Our evening's entertainment started out as a hunt around our hostel for yet undiscovered Kolsch but nothing came of it. We decided to hike back down to the waterfront and ended up with Peter's Kolsch (#11). We spent the rest of the evening wandering around the city and were informed by a friendly kiosk owner who confirmed many of our Kolsch theories. Only 1 brand of Kolsch can be served at a bar or restaurant, but stores can carry whatever they want. Not all Kolsches are bottled but if there are 14/20 different makers, that would mean we would have to travel the ENTIRE city looking for bars that sold the less-popular makers. All in all the day was a success.

For our 6th day in Germany we decided to take the train out of Cologne to the south to the nearby towns of Bruhl and Bonn. In Bonn we checked out Beethoven's birthplace. There was a small museum there too which was decent. We wandered around the town a bit to see what could be seen. We happened into the Minorite Church which was unimpressive to look at but was where Beethoven played the organ at church services when he was young. Other sites consisted of the Muster Basilika (church), Altes Rathaus (city hall), Post Office, and Beethoven Memorial. Thinking that we'd seen all we could, we headed back north to Bruhl which is just 30 minutes south of Cologne.

The main site in Bruhl is the Schloss Augustusburg – a baroque palace. It was surrounded by a formal English garden and large paths through the gardens surrounded by the fountains. That was about it. Heading back to the train, We saw Geisler Kolsch (#12) and Bischoff Kolsch (#13).

While finishing up some last minute stuff when back in Cologne, we again came across our elusive Giant Pink Building. This time, we went in. It was St. Maria Himmelfahrt. The strange pink building and the heavy fencing outside didn't make sense until we walked inside.

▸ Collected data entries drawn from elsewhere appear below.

def dutch_flag_partition_1 (pivot_index : Int) (A : List Int) : List Int :=
  match PySem.List.pyGet? A pivot_index with
  | none => A  -- Python raises IndexError here; excluded by Pre_
  | some pivot => passA2 pivot A.length (passA1 pivot A.length 0 A)

-- ===== PORT B =====
-- while p < n and A[p] >= pivot: p += 1
def advP (pivot : Int) (l : List Int) (n p : Nat) : Nat :=
  if p < n then (if pivot ≤ l.getD p 0 then advP pivot l n (p + 1) else p) else p
termination_by n - p

-- pass 1 with the forward next-small frontier pointer p
def passB1 (pivot : Int) (n i p : Nat) (l : List Int) : List Int :=
  if i < n then
    let p' := advP pivot l n (max p (i + 1))
    if p' = n then l else passB1 pivot n (i + 1) p' (swapL l i p')
  else l
termination_by n - i

-- while q >= 0 and A[q] <= pivot: q -= 1
def advQ (pivot : Int) (l : List Int) (q : Int) : Int :=
  if 0 ≤ q ∧ l.getD q.toNat 0 ≤ pivot then advQ pivot l (q - 1) else q
termination_by (q + 1).toNat
decreasing_by omega

-- pass 2 with the backward next-large frontier pointer q
def passB2 (pivot : Int) : Nat → Int → List Int → List Int
  | 0, _, l => l
  | k + 1, q, l =>
    if l.getD k 0 < pivot then l
    else
      let q' := advQ pivot l (min q ((k : Int) - 1))
      if 0 ≤ q' then passB2 pivot k q' (swapL l k q'.toNat) else passB2 pivot k q' l

def dutch_flag_partition_1_alt (pivot_index : Int) (A : List Int) : List Int :=
  match PySem.List.pyGet? A pivot_index with
  | none => A
  | some pivot => passB2 pivot A.length ((A.length : Int) - 1) (passB1 pivot A.length 0 0 A)

-- ===== PRECONDITION & SPEC =====
-- Pre_ excludes exactly the inputs where A[pivot_index] raises IndexError.
def Pre_dutch_flag_partition_1 (pivot_index : Int) (A : List Int) : Prop :=
  PySem.Raise.InRange A.length pivot_index
instance (pivot_index : Int) (A : List Int) : Decidable (Pre_dutch_flag_partition_1 pivot_index A) := by
  unfold Pre_dutch_flag_partition_1; infer_instance
def pvWitness_dutch_flag_partition_1 : Int × List Int := (1, [2, 0, 1, 3, 0])

def Spec_dutch_flag_partition_1 (pivot_index : Int) (A : List Int) (out : List Int) : Prop := out = dutch_flag_partition_1_alt pivot_index A
instance (pivot_index : Int) (A : List Int) (out : List Int) : Decidable (Spec_dutch_flag_partition_1 pivot_index A out) := by unfold Spec_dutch_flag_partition_1; infer_instance

-- ===== CLAIM (what is proved, stated in full; the proofs are below) =====
def Claim_equal_dutch_flag_partition_1 : Prop := ∀ (pivot_index : Int) (A : List Int), Dom_dutch_flag_partition_1 pivot_index A → Pre_dutch_flag_partition_1 pivot_index A → Spec_dutch_flag_partition_1 pivot_index A (dutch_flag_partition_1 pivot_index A)

-- ===== LEMMAS AND PROOFS =====

theorem swapL_getD_ne (l : List Int) (i j m : Nat) (hi : m ≠ i) (hj : m ≠ j) :
    (swapL l i j).getD m 0 = l.getD m 0 := by
  simp [swapL, List.getD, List.getElem?_set_ne (Ne.symm hi), List.getElem?_set_ne (Ne.symm hj)]

theorem advP_ge (pivot : Int) (l : List Int) (n p : Nat) : p ≤ advP pivot l n p := by
  fun_induction advP with
  | case1 p h1 h2 ih => omega
  | case2 => omega
  | case3 => omega

theorem advP_le (pivot : Int) (l : List Int) (n p : Nat) (h : p ≤ n) : advP pivot l n p ≤ n := by
  fun_induction advP with
  | case1 p h1 h2 ih => exact ih (by omega)
  | case2 => omega
  | case3 => omega

theorem advP_skipped (pivot : Int) (l : List Int) (n p : Nat) :
    ∀ j, p ≤ j → j < advP pivot l n p → pivot ≤ l.getD j 0 := by
  fun_induction advP with
  | case1 p h1 h2 ih =>
    intro j hj1 hj2
    rcases Nat.eq_or_lt_of_le hj1 with h | h
    · exact h ▸ h2
    · exact ih j h hj2
  | case2 p h1 h2 => intro j h1 h2; omega
  | case3 p h1 => intro j h1 h2; omega

theorem advP_skip (pivot : Int) (l : List Int) (n : Nat) :
    ∀ a b, a ≤ b → b ≤ n → (∀ j, a ≤ j → j < b → pivot ≤ l.getD j 0) →
    advP pivot l n a = advP pivot l n b := by
  intro a b hab hbn hbig
  induction b, hab using Nat.le_induction with
  | base => rfl
  | succ b hab ih =>
    rw [ih (by omega) (fun j h1 h2 => hbig j h1 (by omega))]
    rw [advP, if_pos (by omega), if_pos (hbig b (by omega) (by omega))]

-- A's inner scan of pass 1 equals one frontier advance plus at most one swap
theorem innerS_eq (pivot : Int) (i n : Nat) (l : List Int) :
    ∀ s, s ≤ n → innerS pivot i l (List.range' s (n - s)) =
      (if advP pivot l n s = n then l else swapL l i (advP pivot l n s)) := by
  intro s hs
  induction hm : n - s using Nat.strong_induction_on generalizing s with
  | _ m ih =>
  rw [advP]
  by_cases h1 : s < n
  · rw [if_pos h1, show m = (n - (s + 1)) + 1 by omega, List.range'_succ]
    by_cases h2 : pivot ≤ l.getD s 0
    · rw [if_pos h2]
      simp only [innerS, if_neg (by omega : ¬ l.getD s 0 < pivot)]
      exact ih (n - (s + 1)) (by omega) (s + 1) (by omega) rfl
    · rw [if_neg h2]
      simp only [innerS, if_pos (by omega : l.getD s 0 < pivot)]
      rw [if_neg (by omega)]
  · rw [if_neg h1, if_pos (by omega), show m = 0 by omega]
    simp [innerS]

-- if no small element remains to the right, the rest of A's pass 1 is the identity
theorem passA1_id (pivot : Int) (n : Nat) (l : List Int) :
    ∀ i, (∀ j, i < j → j < n → pivot ≤ l.getD j 0) → passA1 pivot n i l = l := by
  intro i
  induction hm : n - i using Nat.strong_induction_on generalizing i with
  | _ m ih =>
  intro hbig
  by_cases hi : i < n
  · rw [passA1, if_pos hi]
    have hadv : advP pivot l n (i + 1) = n := by
      rw [advP_skip pivot l n (i + 1) n (by omega) (le_refl n) (fun j h1 h2 => hbig j (by omega) h2)]
      rw [advP, if_neg (by omega)]
    rw [innerS_eq pivot i n l (i + 1) (by omega), if_pos hadv]
    exact ih (n - (i + 1)) (by omega) (i + 1) rfl (fun j h1 h2 => hbig j (by omega) h2)
  · rw [passA1, if_neg hi]

-- pass 1: the frontier loop equals the rescanning loop
theorem passB1_eq (pivot : Int) (n : Nat) :
    ∀ i p l, p ≤ n → (∀ j, i + 1 ≤ j → j < p → pivot ≤ l.getD j 0) →
    passB1 pivot n i p l = passA1 pivot n i l := by
  intro i
  induction hm : n - i using Nat.strong_induction_on generalizing i with
  | _ m ih =>
  intro p l hp hinv
  by_cases hi : i < n
  · have hsn : max p (i + 1) ≤ n := by omega
    have hskip : advP pivot l n (i + 1) = advP pivot l n (max p (i + 1)) :=
      advP_skip pivot l n (i + 1) (max p (i + 1)) (by omega) hsn
        (fun j h1 h2 => hinv j h1 (by omega))
    have hrs : max p (i + 1) ≤ advP pivot l n (max p (i + 1)) := advP_ge pivot l n _
    have hrn : advP pivot l n (max p (i + 1)) ≤ n := advP_le pivot l n _ hsn
    have hskd := advP_skipped pivot l n (max p (i + 1))
    rw [passA1, if_pos hi, innerS_eq pivot i n l (i + 1) (by omega), hskip, passB1]
    simp only [if_pos hi]
    by_cases hbreak : advP pivot l n (max p (i + 1)) = n
    · rw [if_pos hbreak, if_pos hbreak]
      refine (passA1_id pivot n l (i + 1) ?_).symm
      intro j h1 h2
      by_cases hjs : j < max p (i + 1)
      · exact hinv j (by omega) (by omega)
      · exact hskd j (by omega) (by omega)
    · rw [if_neg hbreak, if_neg hbreak]
      refine ih (n - (i + 1)) (by omega) (i + 1) rfl _ _ (by omega) ?_
      intro j h1 h2
      rw [swapL_getD_ne l i _ j (by omega) (by omega)]
      by_cases hjs : j < max p (i + 1)
      · exact hinv j (by omega) (by omega)
      · exact hskd j (by omega) h2
  · rw [passB1, if_neg hi, passA1, if_neg hi]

Most of the chapel was locked off, but we could see the amazing golden…relic (?) of religions background. There was pretty much gold everywhere, it was incredible! We regretted not being there during the day so we could see more of it!

We had seen 2 clubs down the street from our hostel that had 2 new Kolsches. The sad news was that 1 had a huge line and the other had a huge cover. Salvation came from the corner grocery store were we found 2 bottled new Kolsches – Hansa Kolsch (#14) and Sester Kolsch (#15). This night in Germany was celebrated with delicious falafel…as all good things should be.

Germany Day 7 also just happened to be Easter Sunday. Honestly, we slept in, got up for breakfast, and then went back to bed. This is just how holidays get to be – before we all have families and what not to worry about. It was fabulous. The day's adventure was the Museum Ludwig, the modern art museum. We also made one last fatal attempt to see St. Ursula's…she supposedly had a FABULOUS "Golden Chamber". Her chamber also apparently had visiting hours which we were unaware of so her chamber will remain a secret for now.

Our last day, (day 8) was when we were informed that Holy Easter Monday was the holiest of Christian Holidays and therefore breakfast would be served later (pushing our airport departure time), the grocery stores would be closed (canceling our bottle return plan), and there would be no stops for good coffee on the way out. Before we left, we put Hans in the elevator and sent him to the 4 th floor. We figured someone else could use the tour guide. Our time together was special – Good bye my sweet Hans…

There. I am done. You have made it to the end. My introduction to Germany was fabulous and I can't wait to go back and see some more of the country!! Hope you enjoy the pictures!!